Lesson one: Heat goes from high heat *TO* low heat – so the heat has to be higher than the goat temp and it will equalize.

For example, if the kid is 96 degrees and the heat source is 104, the eventual kid temp will be 100 as the kid absorbs heat. Some heat is also lost to the air (or the kid never would have gotten cold), so it is not exact. Do *not* put the kid against you to warm up – your temp is 98.6 and that is too cold for a kid, so they lose heat when you hold them to warm them up – wrap them and get them to a heat source ASAP.

Slowly warming is the key – too rapid of a warming when body is very cold can disrupt cells (break them) and create more problems. An even warming is desired. A few methods to use include hot water bottles, liter bottles warmed in microwave, hair dryer heat. BUT – beware the heat is not too hot or will burn, and that a layer of a towel is there to insulate a bit.
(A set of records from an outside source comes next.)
-- pv_equiv track=rewrite | github.com/ratishsp/data2text-macro-plan-py | scripts/convert_roto_plan.py | number_segment
-- ===== SOURCE A (Python) =====
-- def number_segment(toks):
--     outer_list = []
--     sublist = []
--     segment_index = 0
--     for tok in toks:
--         if tok == "<segment>":
--             if sublist:
--                 outer_list.append(" ".join(sublist))
--             sublist = ["<segment" + str(segment_index) + ">"]  # add segment id
--             segment_index += 1
--         elif tok == "</s>":
--             continue
--         else:
--             sublist.append(tok)
--     outer_list.append(" ".join(sublist))
--     return " ".join(outer_list)
-- ===== SOURCE B (Python) =====
-- def number_segment(toks):
--     kept = [t for t in toks if t != "</s>"]
--     groups = [[]]
--     for t in kept:
--         if t == "<segment>":
--             groups.append([])
--         else:
--             groups[-1].append(t)
--     parts = [" ".join(["<segment" + str(i) + ">"] + g) for i, g in enumerate(groups[1:])]
--     if groups[0]:
--         parts = [" ".join(groups[0])] + parts
--     return " ".join(parts)
-- ===== Notes on version B (the rewrite author's own statement) =====
-- stated objective: simpler
-- what changed: A interleaves flushing, numbering and joining inside one stateful loop; B first filters out '</s>', splits the tokens into marker-delimited groups, then renders the numbered groups declaratively with enumerate and joins, dropping only an empty leading group.
import Mathlib
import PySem

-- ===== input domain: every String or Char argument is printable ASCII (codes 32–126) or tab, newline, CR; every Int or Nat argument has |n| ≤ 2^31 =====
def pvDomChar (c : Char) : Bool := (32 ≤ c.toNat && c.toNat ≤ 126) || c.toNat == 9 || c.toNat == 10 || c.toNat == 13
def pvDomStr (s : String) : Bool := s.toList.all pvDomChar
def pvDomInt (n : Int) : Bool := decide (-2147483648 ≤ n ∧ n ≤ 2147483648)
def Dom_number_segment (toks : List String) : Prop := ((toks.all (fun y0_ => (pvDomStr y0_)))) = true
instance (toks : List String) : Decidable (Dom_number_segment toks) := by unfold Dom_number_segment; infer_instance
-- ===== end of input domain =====

-- B re-decomposes A's single stateful loop as filter → split-into-groups → number-and-join (simpler); same return value, no side effects.

-- ===== PORT A =====
-- loop body of A (state: outer_list, sublist, segment_index)
def stepA (st : List String × List String × Int) (tok : String) : List String × List String × Int :=
  if tok == "<segment>" then
    let outer := if st.2.1.isEmpty then st.1 else st.1 ++ [PySem.Str.join " " st.2.1]
    (outer, ["<segment" ++ PySem.Int.toStr st.2.2 ++ ">"], st.2.2 + 1)
  else if tok == "</s>" then st
  else (st.1, st.2.1 ++ [tok], st.2.2)

def number_segment (toks : List String) : String :=
  let st := toks.foldl stepA ([], [], 0)
  PySem.Str.join " " (st.1 ++ [PySem.Str.join " " st.2.1])

-- ===== PORT B =====
-- split step of B: finished groups so far, current (last) group
def stepB (gp : List (List String) × List String) (t : String) : List (List String) × List String :=
  if t == "<segment>" then (gp.1 ++ [gp.2], []) else (gp.1, gp.2 ++ [t])

def number_segment_alt (toks : List String) : String :=
  let kept := toks.filter (fun t => t != "</s>")
  let gp := kept.foldl stepB ([], [])
  let groups := gp.1 ++ [gp.2]
  let g0 := groups.headD []
  let rest := groups.tail
  let parts := (PySem.List.enumerate rest 0).map
    (fun p => PySem.Str.join " " (("<segment" ++ PySem.Int.toStr p.1 ++ ">") :: p.2))
  let parts := if g0.isEmpty then parts else PySem.Str.join " " g0 :: parts
  PySem.Str.join " " parts

-- ===== PRECONDITION & SPEC =====
def Spec_number_segment (toks : List String) (out : String) : Prop := out = number_segment_alt toks
instance (toks : List String) (out : String) : Decidable (Spec_number_segment toks out) := by unfold Spec_number_segment; infer_instance

-- ===== CLAIM (what is proved, stated in full; the proofs are below) =====
def Claim_equal_number_segment : Prop := ∀ (toks : List String), Dom_number_segment toks → Spec_number_segment toks (number_segment toks)

-- ===== LEMMAS AND PROOFS =====

-- current sublist of A, reconstructed from B's split state
def tagB (done : List (List String)) (c : List String) : List String :=
  match done with
  | [] => c
  | _ :: rest => ("<segment" ++ PySem.Int.toStr (rest.length : Int) ++ ">") :: c

-- outer_list of A, reconstructed from B's finished groups
def partsOf (done : List (List String)) : List String :=
  match done with
  | [] => []
  | g0 :: rest =>
      (if g0.isEmpty then [] else [PySem.Str.join " " g0]) ++
      (PySem.List.enumerate rest 0).map
        (fun p => PySem.Str.join " " (("<segment" ++ PySem.Int.toStr p.1 ++ ">") :: p.2))

theorem foldl_stepA_filter (toks : List String) (st : List String × List String × Int) :
    toks.foldl stepA st = (toks.filter (fun t => t != "</s>")).foldl stepA st := by
  induction toks generalizing st with
  | nil => rfl
  | cons t ts ih =>
      by_cases h : t = "</s>"
      · subst h
        have hf : ("</s>" != "</s>") = false := by decide
        simp only [List.foldl_cons, List.filter_cons, hf]
        have : stepA st "</s>" = st := by simp [stepA]
        rw [this]; exact ih st
      · have hf : (t != "</s>") = true := by simp [h]
        simp only [List.foldl_cons, List.filter_cons, hf]
        exact ih (stepA st t)

theorem tagB_append (done : List (List String)) (c : List String) (x : String) :
    tagB done (c ++ [x]) = tagB done c ++ [x] := by
  cases done <;> simp [tagB]

theorem inv_fold (l : List String) (done : List (List String)) (cur : List String)
    (hl : ∀ t ∈ l, t ≠ "</s>") :
    l.foldl stepA (partsOf done, tagB done cur, (done.length : Int)) =
      (fun gp => (partsOf gp.1, tagB gp.1 gp.2, (gp.1.length : Int)))
        (l.foldl stepB (done, cur)) := by
  induction l generalizing done cur with
  | nil => rfl
  | cons t ts ih =>
      have hts : ∀ x ∈ ts, x ≠ "</s>" := fun x hx => hl x (List.mem_cons_of_mem _ hx)
      by_cases hseg : t = "<segment>"
      · subst hseg
        have hA : stepA (partsOf done, tagB done cur, (done.length : Int)) "<segment>" =
            (partsOf (done ++ [cur]), tagB (done ++ [cur]) [], ((done ++ [cur]).length : Int)) := by
          cases done with
          | nil =>
              simp [stepA, tagB, partsOf]
          | cons g0 rest =>
              simp only [stepA, beq_self_eq_true]
              simp [tagB, partsOf, PySem.List.enumerate_append, PySem.List.enumerate_cons,
                PySem.List.enumerate_nil, List.isEmpty]
        have hB : stepB (done, cur) "<segment>" = (done ++ [cur], []) := by simp [stepB]
        simp only [List.foldl_cons, hA, hB]
        exact ih (done ++ [cur]) [] hts
      · have hs : t ≠ "</s>" := hl t (List.mem_cons_self ..)
        have hA : stepA (partsOf done, tagB done cur, (done.length : Int)) t =
            (partsOf done, tagB done (cur ++ [t]), (done.length : Int)) := by
          simp [stepA, hseg, hs, tagB_append]
        have hB : stepB (done, cur) t = (done, cur ++ [t]) := by simp [stepB, hseg]
        simp only [List.foldl_cons, hA, hB]
        exact ih done (cur ++ [t]) hts

-- the tail of number_segment_alt after the split, as a function of the split state
def altRender (gp : List (List String) × List String) : String :=
  let groups := gp.1 ++ [gp.2]
  let g0 := groups.headD []
  let rest := groups.tail
  let parts := (PySem.List.enumerate rest 0).map
    (fun p => PySem.Str.join " " (("<segment" ++ PySem.Int.toStr p.1 ++ ">") :: p.2))
  let parts := if g0.isEmpty then parts else PySem.Str.join " " g0 :: parts
  PySem.Str.join " " parts

theorem final_case (done : List (List String)) (cur : List String) :
    PySem.Str.join " " (partsOf done ++ [PySem.Str.join " " (tagB done cur)]) =
      altRender (done, cur) := by
  cases done with
  | nil =>
      cases cur with
      | nil => decide
      | cons c cs => simp [partsOf, tagB, altRender]
  | cons g0 rest =>
      simp only [partsOf, tagB, altRender, List.cons_append, List.headD, List.tail,
        PySem.List.enumerate_append, List.map_append]
      by_cases hg0 : g0.isEmpty = true <;>
        simp [hg0, PySem.List.enumerate_cons, PySem.List.enumerate_nil]

theorem number_segment_eq_alt (toks : List String) :
    number_segment toks = number_segment_alt toks := by
  unfold number_segment number_segment_alt
  rw [foldl_stepA_filter]
  have h0 : (([], [], 0) : List String × List String × Int) =
      (partsOf [], tagB [] [], (([] : List (List String)).length : Int)) := by
    simp [partsOf, tagB]
  rw [h0, inv_fold _ [] [] (by intro t ht; simpa using (List.mem_filter.mp ht).2)]
  exact final_case ((toks.filter (fun t => t != "</s>")).foldl stepB ([], [])).1
    ((toks.filter (fun t => t != "</s>")).foldl stepB ([], [])).2

-- ===== VERDICT (by name: the statement is the Claim_ definition above) =====
theorem number_segment_spec : Claim_equal_number_segment := by
  intro toks _
  exact number_segment_eq_alt toks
An acceptable method is a warm water bath – place the kid in a plastic bag up to its neck and with the head sticking out – any bag will do so long as no water can get inside. A wet kid loses heat very rapidly. Place the bag and kid into a warm water bath – no more than 105 or 106 degrees (use your thermometer to check tap water temp, then fill the sink, etc.). Keep an eye on bath water – if drops below 100, refill it with the warm water again – stop when temp stabilizes at 102 as this means baby is at 102 as well (verify by checking kid temp).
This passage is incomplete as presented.